どんなジャンルでも、個人の好き嫌いを越えたスタンダードのような作品はあるのであり、そうしたスタンダードが理解できないとしたら、やはり馬鹿だと軽蔑されてしかるべきだと思う。
「絵画ではダヴィンチのモナリザが一番好きなんですよ」とか「劇作家といえばシェークスピアが大好きです」なんて言い方は、ナンセンスでしょ。
「スターウォーズ」が好きな人がいてもいいし、嫌いな人がいてもいい。でも、イーストウッドやゴダールや小津が理解できない人というのは当然軽蔑されるべきだよ。

ところで、ネットでこの映画について書いてるブログを拾い読みしたんだけど、意外に評判が良くないのでちょっと驚いてしまった。
「ロッキーみたいなボクシング映画だと思ったら違ったんだ〜」と肩すかしを食らったか、「この映画のいったいどこで泣けばいいの〜」みたいな感想が意外に多い。

「生まれ方にも才能がある」と蓮実重彦がどこかで書いていたと思うが、こういう映画が理解できないとしたら、やはり自分の「呪われた出生」を悔やんだ方がいいね。マジで。
映画館のない田舎で生まれた人や、親が映画館に連れて行ってくれなかった人は、映画的に見れば「呪われた幼少時代」だったと思うし、思春期の時代にまわりにいい映画マニアの友達がいなかった人は、映画的に見れば「呪われた青春」を過ごしたということになると思う。
この映画が分からない人というのは、おそらく何らかの意味で「映画的に呪われた人生」をこれまで送ってきたということになると思うよ。

確かにこの映画は「女・子供・ヒーローは死なない」という70年代以降のハリウッドの規範文法からは外れている。映画的に「育ちの卑しい人たち」には理解しにくいというか、理解したくない設定なのかもしれないね。
でもね、これは、映画館で泣くための映画ではないんです。映画館を出てきてから何度も咀嚼しなおし噛みしめ、そして吸収していく映画です。

「主人公の最後の決断が無責任だ。あれだったら、遺産相続の問題とか何にも解決していない」とか書いてるブログもあったけど、馬鹿だね〜。

遺産相続の問題なんて発生するわけないじゃん。
だってこれは人生ではなく映画なんだから。

映画と人生はまったく似ていない。映画は夢に似ているね。不思議なくらいリアルで、そして大きな喪失感を目覚めた後に残してくれる明け方に見るあの夢に。

そして映画は夢と同じようにリアルである。人生は日常性の中で摩滅してしまっているけれど、夢は、そしてよい映画は、人生以上にリアルだ。

夢には結末などなく、唐突に途切れてしまう。映画も同じことだ。エンドマークの後に、遺産相続の問題なんて生じるわけないんだよ。エンドマークの後に残るのは、映像の断片と、そして覚醒感とも喪失感とも言える深くエモーショナルな余韻だけです。

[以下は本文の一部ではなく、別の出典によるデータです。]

-- pv_equiv track=rewrite | github.com/Sierra-034/advent-of-code-2024 | src/day_5_1.py | get_ordering_map_from
-- ===== SOURCE A (Python) =====
-- def get_ordering_map_from(page_ordering_rules: list[tuple[int, int]]) -> dict[int, list]:
--     ordering_map = dict()
--     for x, y in page_ordering_rules:
--         if x not in ordering_map:
--             ordering_map[x] = [y]
--         else:
--             ordering_map[x].append(y)
--
--     return ordering_map
-- ===== SOURCE B (Python) =====
-- def get_ordering_map_from(page_ordering_rules: list[tuple[int, int]]) -> dict[int, list]:
--     keys = dict.fromkeys(x for x, _ in page_ordering_rules)
--     return {x: [y for a, y in page_ordering_rules if a == x] for x in keys}
-- ===== Notes on version B (the rewrite author's own statement) =====
-- stated objective: alternative
-- what changed: Replaces the single accumulating dict-building pass with a two-phase dict comprehension: first collect distinct source keys in first-appearance order via dict.fromkeys, then rescan the whole rule list once per key to gather its targets.
import Mathlib
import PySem

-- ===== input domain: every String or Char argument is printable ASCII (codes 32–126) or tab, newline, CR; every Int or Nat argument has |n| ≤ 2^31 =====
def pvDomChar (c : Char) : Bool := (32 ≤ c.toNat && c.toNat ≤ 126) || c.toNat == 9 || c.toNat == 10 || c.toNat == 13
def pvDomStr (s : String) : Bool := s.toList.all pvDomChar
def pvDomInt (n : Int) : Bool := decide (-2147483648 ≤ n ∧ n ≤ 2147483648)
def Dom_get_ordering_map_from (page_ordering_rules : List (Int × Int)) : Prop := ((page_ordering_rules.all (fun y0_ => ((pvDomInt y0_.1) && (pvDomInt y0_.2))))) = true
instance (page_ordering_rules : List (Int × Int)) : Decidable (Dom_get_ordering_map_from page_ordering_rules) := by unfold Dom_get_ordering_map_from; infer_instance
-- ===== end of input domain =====

-- B replaces A's single accumulating dict-building pass by a two-phase dict comprehension
-- (distinct keys first, then one filtering scan of the rule list per key); objective: alternative.

-- ===== PORT A =====
-- one loop over the rules, growing a dict: new key ↦ [y], known key ↦ append y
def get_ordering_map_from (page_ordering_rules : List (Int × Int)) : List (Int × List Int) :=
  (page_ordering_rules.foldl
    (fun d p =>
      if d.contains p.1 = false then d.insert p.1 [p.2]
      else d.modify p.1 [] (fun l => l ++ [p.2]))
    (PySem.Dict.empty : PySem.Dict Int (List Int))).items

-- ===== PORT B =====
-- dict.fromkeys over the sources, then a dict comprehension filtering the whole list per key
def get_ordering_map_from_alt (page_ordering_rules : List (Int × Int)) : List (Int × List Int) :=
  (PySem.List.dedup (page_ordering_rules.map Prod.fst)).map
    (fun x => (x, (page_ordering_rules.filter (fun p => p.1 == x)).map Prod.snd))

-- ===== PRECONDITION & SPEC =====
def Spec_get_ordering_map_from (page_ordering_rules : List (Int × Int)) (out : List (Int × List Int)) : Prop := out = get_ordering_map_from_alt page_ordering_rules
instance (page_ordering_rules : List (Int × Int)) (out : List (Int × List Int)) : Decidable (Spec_get_ordering_map_from page_ordering_rules out) := by unfold Spec_get_ordering_map_from; infer_instance

-- ===== CLAIM (what is proved, stated in full; the proofs are below) =====
def Claim_equal_get_ordering_map_from : Prop := ∀ (page_ordering_rules : List (Int × Int)), Dom_get_ordering_map_from page_ordering_rules → Spec_get_ordering_map_from page_ordering_rules (get_ordering_map_from page_ordering_rules)

-- ===== LEMMAS AND PROOFS =====

-- A's branching step is exactly Dict.modify with default []
theorem pv_step_eq_modify (d : PySem.Dict Int (List Int)) (p : Int × Int) :
    (if d.contains p.1 = false then d.insert p.1 [p.2]
     else d.modify p.1 [] (fun l => l ++ [p.2]))
    = d.modify p.1 [] (fun l => l ++ [p.2]) := by
  by_cases h : d.contains p.1 = false
  · simp only [h, if_true]
    simp [PySem.Dict.modify, PySem.Dict.getD_of_not_contains (h := h)]
  · simp [h]

theorem pv_spec_aux (rules : List (Int × Int)) :
    get_ordering_map_from rules = get_ordering_map_from_alt rules := by
  unfold get_ordering_map_from get_ordering_map_from_alt
  have hstep : rules.foldl
      (fun d p =>
        if d.contains p.1 = false then d.insert p.1 [p.2]
        else d.modify p.1 [] (fun l => l ++ [p.2]))
      (PySem.Dict.empty : PySem.Dict Int (List Int))
      = rules.foldl (fun d p => d.modify p.1 [] (fun l => l ++ [p.2]))
        (PySem.Dict.empty : PySem.Dict Int (List Int)) := by
    exact PySem.List.foldl_congr_mem rules _ _ _ (fun acc x _ => pv_step_eq_modify acc x)
  rw [hstep]
  set D := rules.foldl (fun d p => d.modify p.1 [] (fun l => l ++ [p.2]))
    (PySem.Dict.empty : PySem.Dict Int (List Int)) with hD
  have hkeys : D.keys = PySem.List.dedup (rules.map Prod.fst) := by
    rw [hD, PySem.Dict.keys_foldl_modify_key]
    simp [PySem.Set.update, PySem.Set.ofList_eq_foldl, PySem.List.dedup_eq_ofList]
  have hnd : D.keys.Nodup := by
    rw [hkeys]; exact PySem.List.nodup_dedup _
  have hget : ∀ c, D.getD c [] = (rules.filter (fun p => p.1 == c)).map Prod.snd := by
    intro c
    rw [hD, PySem.Dict.getD_foldl_modify_append]
    simp [PySem.Dict.getD_empty]
  rw [PySem.Dict.items_eq_map_keys D hnd []]
  rw [hkeys]
  refine List.map_congr_left ?_
  intro x _
  rw [hget x]

-- ===== VERDICT (by name: the statement is the Claim_ definition above) =====
theorem get_ordering_map_from_spec : Claim_equal_get_ordering_map_from := by
  intro rules _
  exact pv_spec_aux rules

とまれ。イーストウッドが演じる老トレーナーの語るボクシング観は、まるで奇術師さんの書き込みのように深遠で、トレードの世界にも当てはまる事ばかりだ。ボクシングという言葉をトレードと置き換えば、そのままトレード哲学としても読めてしまうことに驚かされる。

株式トレードだって、わずかな油断で不用意なパンチを浴びてしまっただけで、取り返しの付かない後遺症を受けたり、時には命を失うこともあるということを忘れてはいけない。
資金限定で動かしているつもりのサラリーマンや主婦のトレーダーだって、調子に乗ってると、マイホームを手放すことになったり、子供の大学受験を諦めなければならなくなったりすることは十分にありうるわけですよ。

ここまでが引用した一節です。